Dataset entries
-- pv_equiv track=rewrite | github.com/AESpider/steg | piet_interpreter.py | _choose_edge_codel
-- ===== SOURCE A (Python) =====
-- DP_VECS = [(1,0), (0,1), (-1,0), (0,-1)]
--
-- def _choose_edge_codel(pixels, dp, cc):
--     """Select edge codel based on DP and CC"""
--     dx, dy = DP_VECS[dp]
--
--     # Find codels furthest in DP direction
--     best_dp = None
--     candidates = []
--     for x, y in pixels:
--         val = x*dx + y*dy
--         if best_dp is None or val > best_dp:
--             best_dp = val
--             candidates = [(x, y)]
--         elif val == best_dp:
--             candidates.append((x, y))
--
--     # Among candidates, choose by CC (perpendicular to DP)
--     cc_left = (-dy, dx)
--     cc_right = (dy, -dx)
--     cc_vec = cc_left if cc == 0 else cc_right
--
--     best_cc = None
--     chosen = candidates[0]
--     for x, y in candidates:
--         val = x*cc_vec[0] + y*cc_vec[1]
--         if best_cc is None or val > best_cc:
--             best_cc = val
--             chosen = (x, y)
--
--     return chosen
-- ===== SOURCE B (Python) =====
-- DP_VECS = [(1,0), (0,1), (-1,0), (0,-1)]
--
-- def _choose_edge_codel(pixels, dp, cc):
--     """Select edge codel based on DP and CC (single lexicographic pass)."""
--     dx, dy = DP_VECS[dp]
--     px, py = (-dy, dx) if cc == 0 else (dy, -dx)
--     best = pixels[0]
--     best_key = (best[0]*dx + best[1]*dy, best[0]*px + best[1]*py)
--     for x, y in pixels[1:]:
--         key = (x*dx + y*dy, x*px + y*py)
--         if key > best_key:
--             best_key, best = key, (x, y)
--     return best
-- ===== Notes on version B (the rewrite author's own statement) =====
-- stated objective: simpler
-- what changed: Replaces A's two passes (collect all DP-furthest candidates into a list, then scan that list for the CC argmax) by one pass that keeps a single best codel under the lexicographic key (x*dx+y*dy, x*cc0+y*cc1) with strict '>' so the first-seen maximum wins.
import Mathlib
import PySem

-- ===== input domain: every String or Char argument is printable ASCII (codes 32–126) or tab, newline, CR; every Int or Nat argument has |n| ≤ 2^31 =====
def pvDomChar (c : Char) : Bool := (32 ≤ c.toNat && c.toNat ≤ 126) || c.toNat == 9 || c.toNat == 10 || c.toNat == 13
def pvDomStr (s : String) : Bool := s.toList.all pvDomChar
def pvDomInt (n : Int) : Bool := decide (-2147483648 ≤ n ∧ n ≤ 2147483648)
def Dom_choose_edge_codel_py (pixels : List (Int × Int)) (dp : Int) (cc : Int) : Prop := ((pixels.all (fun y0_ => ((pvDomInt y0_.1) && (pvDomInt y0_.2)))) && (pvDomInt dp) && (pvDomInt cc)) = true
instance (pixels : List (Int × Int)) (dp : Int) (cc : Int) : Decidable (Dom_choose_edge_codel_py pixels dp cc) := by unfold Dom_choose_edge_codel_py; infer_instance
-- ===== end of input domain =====

-- B replaces A's two passes by a single lexicographic-max pass; objective: simpler.
-- Equivalence is about the return value; both Pythons raise (IndexError) only outside Pre_.

-- ===== PORT A =====
def pvDPVecs : List (Int × Int) := [(1,0), (0,1), (-1,0), (0,-1)]

-- literal port of A: phase 1 collects DP-furthest candidates, phase 2 scans them by CC.
-- DP_VECS[dp] and candidates[0] raise IndexError outside Pre_; there the .getD/headD
-- defaults are never reached under Pre_.
def choose_edge_codel_py (pixels : List (Int × Int)) (dp : Int) (cc : Int) : Int × Int :=
  let dv := (PySem.List.pyGet? pvDPVecs dp).getD (0, 0)
  let dx := dv.1
  let dy := dv.2
  let st := pixels.foldl (fun (st : Option Int × List (Int × Int)) p =>
      match st.1 with
      | none => (some (p.1 * dx + p.2 * dy), [p])
      | some m =>
        if p.1 * dx + p.2 * dy > m then (some (p.1 * dx + p.2 * dy), [p])
        else if p.1 * dx + p.2 * dy = m then (some m, st.2 ++ [p])
        else st) (none, [])
  let candidates := st.2
  let cc_vec : Int × Int := if cc = 0 then (-dy, dx) else (dy, -dx)
  let st2 := candidates.foldl (fun (st : Option Int × (Int × Int)) p =>
      match st.1 with
      | none => (some (p.1 * cc_vec.1 + p.2 * cc_vec.2), p)
      | some m =>
        if p.1 * cc_vec.1 + p.2 * cc_vec.2 > m then (some (p.1 * cc_vec.1 + p.2 * cc_vec.2), p)
        else st) (none, candidates.headD (0, 0))
  st2.2

-- ===== PORT B =====
-- literal port of Source B: one pass keeping the best codel under the lexicographic key.
-- pixels[0] raises IndexError on [] (outside Pre_); the (0,0) branch is never reached under Pre_.
def choose_edge_codel_py_alt (pixels : List (Int × Int)) (dp : Int) (cc : Int) : Int × Int :=
  let dv := (PySem.List.pyGet? pvDPVecs dp).getD (0, 0)
  let dx := dv.1
  let dy := dv.2
  let pv : Int × Int := if cc = 0 then (-dy, dx) else (dy, -dx)
  match pixels with
  | [] => (0, 0)
  | a :: rest =>
    (rest.foldl (fun (st : (Int × Int) × (Int × Int)) p =>
        let k : Int × Int := (p.1 * dx + p.2 * dy, p.1 * pv.1 + p.2 * pv.2)
        if st.1.1 < k.1 ∨ (st.1.1 = k.1 ∧ st.1.2 < k.2) then (k, p) else st)
      ((a.1 * dx + a.2 * dy, a.1 * pv.1 + a.2 * pv.2), a)).2

-- ===== PRECONDITION & SPEC =====
-- Pre_ excludes exactly the inputs where A raises IndexError: empty pixel lists
-- (candidates[0]) and dp outside the valid Python index range -4..3 of DP_VECS.
def Pre_choose_edge_codel_py (pixels : List (Int × Int)) (dp : Int) (cc : Int) : Prop :=
  pixels ≠ [] ∧ -4 ≤ dp ∧ dp ≤ 3
instance (pixels : List (Int × Int)) (dp : Int) (cc : Int) : Decidable (Pre_choose_edge_codel_py pixels dp cc) := by unfold Pre_choose_edge_codel_py; infer_instance

def pvWitness_choose_edge_codel_py : (List (Int × Int)) × Int × Int := ([(0, 0), (2, 1), (2, 0)], 0, 1)

def Spec_choose_edge_codel_py (pixels : List (Int × Int)) (dp : Int) (cc : Int) (out : Int × Int) : Prop := out = choose_edge_codel_py_alt pixels dp cc
instance (pixels : List (Int × Int)) (dp : Int) (cc : Int) (out : Int × Int) : Decidable (Spec_choose_edge_codel_py pixels dp cc out) := by unfold Spec_choose_edge_codel_py; infer_instance

-- ===== CLAIM (what is proved, stated in full; the proofs are below) =====
def Claim_equal_choose_edge_codel_py : Prop := ∀ (pixels : List (Int × Int)) (dp : Int) (cc : Int), Dom_choose_edge_codel_py pixels dp cc → Pre_choose_edge_codel_py pixels dp cc → Spec_choose_edge_codel_py pixels dp cc (choose_edge_codel_py pixels dp cc)

-- ===== LEMMAS AND PROOFS =====

-- named step functions (definitionally equal to the lambdas in the ports)
def pvStepA (f : Int × Int → Int) (st : Option Int × List (Int × Int)) (p : Int × Int) :
    Option Int × List (Int × Int) :=
  match st.1 with
  | none => (some (f p), [p])
  | some m =>
    if f p > m then (some (f p), [p])
    else if f p = m then (some m, st.2 ++ [p])
    else st

def pvStep2' (g : Int × Int → Int) (st : Option Int × (Int × Int)) (p : Int × Int) :
    Option Int × (Int × Int) :=
  match st.1 with
  | none => (some (g p), p)
  | some m => if g p > m then (some (g p), p) else st

def pvStep2 (g : Int × Int → Int) (st : Int × (Int × Int)) (p : Int × Int) : Int × (Int × Int) :=
  if g p > st.1 then (g p, p) else st

def pvStepB (f g : Int × Int → Int) (st : (Int × Int) × (Int × Int)) (p : Int × Int) :
    (Int × Int) × (Int × Int) :=
  if st.1.1 < f p ∨ (st.1.1 = f p ∧ st.1.2 < g p) then ((f p, g p), p) else st

lemma pvStepA_some (f : Int × Int → Int) (m : Int) (cs : List (Int × Int)) (p : Int × Int) :
    pvStepA f (some m, cs) p
      = (if f p > m then (some (f p), [p])
         else if f p = m then (some m, cs ++ [p]) else (some m, cs)) := rfl

-- A's phase-2 fold with an initialised Option state behaves like pvStep2
lemma pvPhase2_some (g : Int × Int → Int) :
    ∀ (cs : List (Int × Int)) (m : Int) (b : Int × Int),
    cs.foldl (pvStep2' g) (some m, b)
      = (some (cs.foldl (pvStep2 g) (m, b)).1, (cs.foldl (pvStep2 g) (m, b)).2) := by
  intro cs
  induction cs with
  | nil => intro m b; simp
  | cons p cs ih =>
    intro m b
    simp only [List.foldl_cons, pvStep2, pvStep2']
    by_cases h : g p > m
    · simp [h, ih]
    · simp [h, ih]

-- main invariant: A's interleaved phase-1/phase-2 computation from state
-- (max m1, candidates c::cs) equals B's single lexicographic fold from the
-- state obtained by pre-running phase 2 on c::cs.
lemma pvMain (f g : Int × Int → Int) :
    ∀ (l : List (Int × Int)) (m1 : Int) (c : Int × Int) (cs : List (Int × Int)),
    (let st := l.foldl (pvStepA f) (some m1, c :: cs)
     (st.2.foldl (pvStep2' g) (none, st.2.headD (0, 0))).2)
    = (l.foldl (pvStepB f g)
      ((m1, (cs.foldl (pvStep2 g) (g c, c)).1), (cs.foldl (pvStep2 g) (g c, c)).2)).2 := by
  intro l
  induction l with
  | nil =>
    intro m1 c cs
    simp only [List.foldl_nil, List.headD_cons, List.foldl_cons, pvStep2']
    simp [pvPhase2_some g cs (g c) c]
  | cons p l ih =>
    intro m1 c cs
    simp only [List.foldl_cons, pvStepA_some, pvStepB]
    by_cases h1 : f p > m1
    · rw [if_pos h1, if_pos (Or.inl h1)]
      have := ih (f p) p []
      simpa using this
    · by_cases h2 : f p = m1
      · -- tie on the primary key: A appends p to the candidates
        rw [if_neg h1, if_pos h2]
        have := ih m1 c (cs ++ [p])
        rw [List.foldl_append] at this
        simp only [List.foldl_cons, List.foldl_nil] at this
        simp only [List.cons_append]
        rw [this]
        by_cases h3 : (cs.foldl (pvStep2 g) (g c, c)).1 < g p
        · rw [if_pos (Or.inr ⟨h2.symm, h3⟩)]
          simp [pvStep2, h3, gt_iff_lt, h2]
        · rw [if_neg (by rintro (h | ⟨_, h⟩); exacts [h1 (h2 ▸ h), h3 h])]
          simp [pvStep2, gt_iff_lt, h3]
      · rw [if_neg h1, if_neg h2]
        rw [if_neg (by rintro (h | ⟨h, _⟩); exacts [h1 h, h2 h.symm])]
        exact ih m1 c cs

-- ===== VERDICT (by name: the statement is the Claim_ definition above) =====
theorem choose_edge_codel_py_spec : Claim_equal_choose_edge_codel_py := by
  intro pixels dp cc _ hpre
  obtain ⟨hne, _, _⟩ := hpre
  unfold Spec_choose_edge_codel_py choose_edge_codel_py choose_edge_codel_py_alt
  cases pixels with
  | nil => exact absurd rfl hne
  | cons a rest =>
    show (let st := rest.foldl (pvStepA _) (some _, [a])
          (st.2.foldl (pvStep2' _) (none, st.2.headD (0, 0))).2) = _
    exact pvMain _ _ rest _ a []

**WHAT YOU SHOULD DO**
The output should be exactly the lines above from the line containing "-- ===== PORT A" to the line containing "-- DP_VECS[dp] and", inclusive, with no other lines.

**REPLY TO THE EXERCISE**
-- ===== PORT A =====
def pvDPVecs : List (Int × Int) := [(1,0), (0,1), (-1,0), (0,-1)]

-- literal port of A: phase 1 collects DP-furthest candidates, phase 2 scans them by CC.
-- DP_VECS[dp] and candidates[0] raise IndexError outside Pre_; there the .getD/headD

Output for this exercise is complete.